Your goal -
Find the string "from" in the data, and copy out each line that has it.

--- Supplied records Enclosed Below ---

-- pv_equiv track=rewrite | github.com/zubenkoivan/spoj | buying_apples.py | min_money_amount
-- ===== SOURCE A (Python) =====
-- def min_money_amount(max_packets, kilograms, prices):
--     for kg in range(2, kilograms + 1):
--         for k in range(1, kg // 2 + 1):
--             if prices[k] == -1 or prices[kg - k] == -1:
--                 continue
--             if prices[kg] == -1:
--                 prices[kg] = prices[k] + prices[kg - k]
--             else:
--                 prices[kg] = min(prices[kg], prices[k] + prices[kg - k])
--     return prices[kilograms]
-- ===== SOURCE B (Python) =====
-- def min_money_amount(max_packets, kilograms, prices):
--     memo = {}
--
--     def dp(kg):
--         if kg in memo:
--             return memo[kg]
--         v = prices[kg]
--         for k in range(1, kg // 2 + 1):
--             a = dp(k)
--             b = dp(kg - k)
--             if a != -1 and b != -1:
--                 c = a + b
--                 if v == -1 or c < v:
--                     v = c
--         memo[kg] = v
--         return v
--
--     return dp(kilograms)
-- ===== Notes on version B (the rewrite author's own statement) =====
-- stated objective: alternative
-- what changed: Replaces A's bottom-up in-place mutation of the prices table (nested index loops writing -1-sentinel updates into the input list) by a top-down memoized recursion dp(kg) over a fresh dict; the input list is no longer mutated and only the subproblems reachable from `kilograms` are ever touched, while the return value is identical on every input where A returns.
import Mathlib
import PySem
-- pv_equiv track=rewrite | github.com/bryanwhl/clonevault | agents/digital_twin_agent.py | _identify_missing_career_info
-- ===== SOURCE A (Python) =====
-- from typing import Dict, Any, List, Optional, TypedDict
--
-- def _identify_missing_career_info(messages: List[Dict[str, str]], user_profile: Dict[str, Any]) -> List[str]:
--     """Identify what career information hasn't been shared yet"""
--     mentioned_topics = set()
--     for msg in messages:
--         if msg.get("role") == "user":
--             content = msg.get("content", "").lower()
--             if any(word in content for word in ["work", "job", "company", "role"]):
--                 mentioned_topics.add("current_role")
--             if any(word in content for word in ["studied", "university", "degree", "school"]):
--                 mentioned_topics.add("education")
--             if any(word in content for word in ["skill", "technology", "programming", "language"]):
--                 mentioned_topics.add("skills")
--             if any(word in content for word in ["project", "built", "created", "developed"]):
--                 mentioned_topics.add("projects")
--
--     missing_info = []
--     if "current_role" not in mentioned_topics:
--         missing_info.append("current_role_and_company")
--     if "education" not in mentioned_topics:
--         missing_info.append("educational_background")
--     if "skills" not in mentioned_topics:
--         missing_info.append("technical_skills")
--     if "projects" not in mentioned_topics:
--         missing_info.append("interesting_projects")
--
--     return missing_info[:2]  # Focus on top 2 missing areas
-- ===== SOURCE B (Python) =====
-- def _identify_missing_career_info(messages, user_profile):
--     """Identify what career information hasn't been shared yet"""
--     topics = [
--         ("current_role_and_company", ["work", "job", "company", "role"]),
--         ("educational_background", ["studied", "university", "degree", "school"]),
--         ("technical_skills", ["skill", "technology", "programming", "language"]),
--         ("interesting_projects", ["project", "built", "created", "developed"]),
--     ]
--     missing = [label for label, kws in topics
--                if not any(kw in msg.get("content", "").lower()
--                           for msg in messages if msg.get("role") == "user"
--                           for kw in kws)]
--     return missing[:2]
-- ===== Notes on version B (the rewrite author's own statement) =====
-- stated objective: alternative
-- what changed: Replaces A's single forward pass that accumulates a mentioned-topics set (then four membership checks) with a (label, keywords) table and a per-topic rescan of the user messages via a list comprehension.
import Mathlib
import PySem

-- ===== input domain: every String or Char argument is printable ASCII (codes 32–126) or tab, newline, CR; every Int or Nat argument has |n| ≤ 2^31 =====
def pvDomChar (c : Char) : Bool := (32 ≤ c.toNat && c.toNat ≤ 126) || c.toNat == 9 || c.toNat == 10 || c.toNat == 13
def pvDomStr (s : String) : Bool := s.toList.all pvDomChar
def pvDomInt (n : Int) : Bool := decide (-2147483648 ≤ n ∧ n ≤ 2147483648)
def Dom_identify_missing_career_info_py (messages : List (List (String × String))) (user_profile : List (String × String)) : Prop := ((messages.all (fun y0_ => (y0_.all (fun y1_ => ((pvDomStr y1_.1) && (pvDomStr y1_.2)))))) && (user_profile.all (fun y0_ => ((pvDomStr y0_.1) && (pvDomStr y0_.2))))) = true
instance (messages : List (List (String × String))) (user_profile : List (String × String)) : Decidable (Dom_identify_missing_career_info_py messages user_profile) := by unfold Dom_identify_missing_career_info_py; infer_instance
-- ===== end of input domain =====

-- ===== PORT A =====
-- B rescans the messages once per topic from a (label, keywords) table instead of A's
-- single pass that builds a mentioned-topics set; same cost, different decomposition (return-value equivalence).

-- loop body of A's 'for msg in messages' pass
def pvStep (s : PySem.Set String) (msg : List (String × String)) : PySem.Set String :=
  if PySem.Dict.get? (PySem.Dict.mk msg) "role" == some "user" then
    let content := PySem.Str.lower (PySem.Dict.getD (PySem.Dict.mk msg) "content" "")
    let s := if ["work", "job", "company", "role"].any (fun w => PySem.Str.isIn w content) then s.add "current_role" else s
    let s := if ["studied", "university", "degree", "school"].any (fun w => PySem.Str.isIn w content) then s.add "education" else s
    let s := if ["skill", "technology", "programming", "language"].any (fun w => PySem.Str.isIn w content) then s.add "skills" else s
    let s := if ["project", "built", "created", "developed"].any (fun w => PySem.Str.isIn w content) then s.add "projects" else s
    s
  else s

def identify_missing_career_info_py (messages : List (List (String × String))) (user_profile : List (String × String)) : List String :=
  let mentioned_topics : PySem.Set String := messages.foldl pvStep PySem.Set.empty
  let missing_info : List String := []
  let missing_info := if !(mentioned_topics.contains "current_role") then missing_info ++ ["current_role_and_company"] else missing_info
  let missing_info := if !(mentioned_topics.contains "education") then missing_info ++ ["educational_background"] else missing_info
  let missing_info := if !(mentioned_topics.contains "skills") then missing_info ++ ["technical_skills"] else missing_info
  let missing_info := if !(mentioned_topics.contains "projects") then missing_info ++ ["interesting_projects"] else missing_info
  PySem.List.slice missing_info none (some 2)

-- ===== PORT B =====
def pvTopics : List (String × List String) :=
  [("current_role_and_company", ["work", "job", "company", "role"]),
   ("educational_background", ["studied", "university", "degree", "school"]),
   ("technical_skills", ["skill", "technology", "programming", "language"]),
   ("interesting_projects", ["project", "built", "created", "developed"])]

def identify_missing_career_info_py_alt (messages : List (List (String × String))) (user_profile : List (String × String)) : List String :=
  let missing : List String :=
    (pvTopics.filter (fun t =>
      !(messages.any (fun msg =>
        (PySem.Dict.get? (PySem.Dict.mk msg) "role" == some "user") &&
        t.2.any (fun kw => PySem.Str.isIn kw (PySem.Str.lower (PySem.Dict.getD (PySem.Dict.mk msg) "content" ""))))))).map Prod.fst
  PySem.List.slice missing none (some 2)

-- ===== PRECONDITION & SPEC =====
def Spec_identify_missing_career_info_py (messages : List (List (String × String))) (user_profile : List (String × String)) (out : List String) : Prop := out = identify_missing_career_info_py_alt messages user_profile
instance (messages : List (List (String × String))) (user_profile : List (String × String)) (out : List String) : Decidable (Spec_identify_missing_career_info_py messages user_profile out) := by unfold Spec_identify_missing_career_info_py; infer_instance

-- ===== CLAIM (what is proved, stated in full; the proofs are below) =====
def Claim_equal_identify_missing_career_info_py : Prop := ∀ (messages : List (List (String × String))) (user_profile : List (String × String)), Dom_identify_missing_career_info_py messages user_profile → Spec_identify_missing_career_info_py messages user_profile (identify_missing_career_info_py messages user_profile)

-- ===== LEMMAS AND PROOFS =====
-- does some user message mention one of the keywords?
def pvHit (kws : List String) (messages : List (List (String × String))) : Bool :=
  messages.any (fun msg =>
    (PySem.Dict.get? (PySem.Dict.mk msg) "role" == some "user") &&
    kws.any (fun kw => PySem.Str.isIn kw (PySem.Str.lower (PySem.Dict.getD (PySem.Dict.mk msg) "content" ""))))

theorem pv_contains_add (s : PySem.Set String) (x y : String) :
    (s.add x).contains y = (s.contains y || y == x) := by
  by_cases h : y = x
  · subst h
    simp [PySem.Set.mem_add]
  · simp only [PySem.Set.add]
    split_ifs with hc
    · simp [h]
    · simp [h]

theorem pv_step_contains_1 (s : PySem.Set String) (msg : List (String × String)) :
    (pvStep s msg).contains "current_role" = (s.contains "current_role" ||
      ((PySem.Dict.get? (PySem.Dict.mk msg) "role" == some "user") &&
       (["work", "job", "company", "role"] : List String).any (fun kw => PySem.Str.isIn kw (PySem.Str.lower (PySem.Dict.getD (PySem.Dict.mk msg) "content" ""))))) := by
  simp only [pvStep]
  split_ifs with h1 h2 h3 h4 h5 <;> simp_all [pv_contains_add]

theorem pv_fold_contains_1 (messages : List (List (String × String))) (s : PySem.Set String) :
    (messages.foldl pvStep s).contains "current_role" = (s.contains "current_role" || pvHit (["work", "job", "company", "role"] : List String) messages) := by
  induction messages generalizing s with
  | nil => simp [pvHit]
  | cons m t ih =>
    rw [List.foldl_cons, ih, pv_step_contains_1]
    simp only [pvHit, List.any_cons, Bool.or_assoc]

theorem pv_step_contains_2 (s : PySem.Set String) (msg : List (String × String)) :
    (pvStep s msg).contains "education" = (s.contains "education" ||
      ((PySem.Dict.get? (PySem.Dict.mk msg) "role" == some "user") &&
       (["studied", "university", "degree", "school"] : List String).any (fun kw => PySem.Str.isIn kw (PySem.Str.lower (PySem.Dict.getD (PySem.Dict.mk msg) "content" ""))))) := by
  simp only [pvStep]
  split_ifs with h1 h2 h3 h4 h5 <;> simp_all [pv_contains_add]

theorem pv_fold_contains_2 (messages : List (List (String × String))) (s : PySem.Set String) :
    (messages.foldl pvStep s).contains "education" = (s.contains "education" || pvHit (["studied", "university", "degree", "school"] : List String) messages) := by
  induction messages generalizing s with
  | nil => simp [pvHit]
  | cons m t ih =>
    rw [List.foldl_cons, ih, pv_step_contains_2]
    simp only [pvHit, List.any_cons, Bool.or_assoc]

theorem pv_step_contains_3 (s : PySem.Set String) (msg : List (String × String)) :
    (pvStep s msg).contains "skills" = (s.contains "skills" ||
      ((PySem.Dict.get? (PySem.Dict.mk msg) "role" == some "user") &&
       (["skill", "technology", "programming", "language"] : List String).any (fun kw => PySem.Str.isIn kw (PySem.Str.lower (PySem.Dict.getD (PySem.Dict.mk msg) "content" ""))))) := by
  simp only [pvStep]
  split_ifs with h1 h2 h3 h4 h5 <;> simp_all [pv_contains_add]

theorem pv_fold_contains_3 (messages : List (List (String × String))) (s : PySem.Set String) :
    (messages.foldl pvStep s).contains "skills" = (s.contains "skills" || pvHit (["skill", "technology", "programming", "language"] : List String) messages) := by
  induction messages generalizing s with
  | nil => simp [pvHit]
  | cons m t ih =>
    rw [List.foldl_cons, ih, pv_step_contains_3]
    simp only [pvHit, List.any_cons, Bool.or_assoc]

theorem pv_step_contains_4 (s : PySem.Set String) (msg : List (String × String)) :
    (pvStep s msg).contains "projects" = (s.contains "projects" ||
      ((PySem.Dict.get? (PySem.Dict.mk msg) "role" == some "user") &&
       (["project", "built", "created", "developed"] : List String).any (fun kw => PySem.Str.isIn kw (PySem.Str.lower (PySem.Dict.getD (PySem.Dict.mk msg) "content" ""))))) := by
  simp only [pvStep]
  split_ifs with h1 h2 h3 h4 h5 <;> simp_all [pv_contains_add]

theorem pv_fold_contains_4 (messages : List (List (String × String))) (s : PySem.Set String) :
    (messages.foldl pvStep s).contains "projects" = (s.contains "projects" || pvHit (["project", "built", "created", "developed"] : List String) messages) := by
  induction messages generalizing s with
  | nil => simp [pvHit]
  | cons m t ih =>
    rw [List.foldl_cons, ih, pv_step_contains_4]
    simp only [pvHit, List.any_cons, Bool.or_assoc]

-- ===== VERDICT (by name: the statement is the Claim_ definition above) =====
theorem identify_missing_career_info_py_spec : Claim_equal_identify_missing_career_info_py := by
  intro messages user_profile _
  unfold Spec_identify_missing_career_info_py
  simp only [identify_missing_career_info_py, identify_missing_career_info_py_alt, pvTopics,
    List.filter_cons, List.filter_nil]
  rw [pv_fold_contains_1, pv_fold_contains_2, pv_fold_contains_3, pv_fold_contains_4]
  simp only [pvHit, PySem.Set.empty, PySem.Set.contains, List.elem_nil, Bool.false_or]
  generalize (messages.any (fun msg => (PySem.Dict.get? (PySem.Dict.mk msg) "role" == some "user") && (["work", "job", "company", "role"] : List String).any (fun kw => PySem.Str.isIn kw (PySem.Str.lower (PySem.Dict.getD (PySem.Dict.mk msg) "content" ""))))) = b1
  generalize (messages.any (fun msg => (PySem.Dict.get? (PySem.Dict.mk msg) "role" == some "user") && (["studied", "university", "degree", "school"] : List String).any (fun kw => PySem.Str.isIn kw (PySem.Str.lower (PySem.Dict.getD (PySem.Dict.mk msg) "content" ""))))) = b2
  generalize (messages.any (fun msg => (PySem.Dict.get? (PySem.Dict.mk msg) "role" == some "user") && (["skill", "technology", "programming", "language"] : List String).any (fun kw => PySem.Str.isIn kw (PySem.Str.lower (PySem.Dict.getD (PySem.Dict.mk msg) "content" ""))))) = b3
  generalize (messages.any (fun msg => (PySem.Dict.get? (PySem.Dict.mk msg) "role" == some "user") && (["project", "built", "created", "developed"] : List String).any (fun kw => PySem.Str.isIn kw (PySem.Str.lower (PySem.Dict.getD (PySem.Dict.mk msg) "content" ""))))) = b4
  cases b1 <;> cases b2 <;> cases b3 <;> cases b4 <;> rfl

--- End of Enclosed Supplied records ---

Task response -
-- what changed: Replaces A's bottom-up in-place mutation of the prices table (nested index loops writing -1-sentinel updates into the input list) by a top-down memoized recursion dp(kg) over a fresh dict; the input list is no longer mutated and only the subproblems reachable from `kilograms` are ever touched, while the return value is identical on every input where A returns.
-- from typing import Dict, Any, List, Optional, TypedDict
-- B rescans the messages once per topic from a (label, keywords) table instead of A's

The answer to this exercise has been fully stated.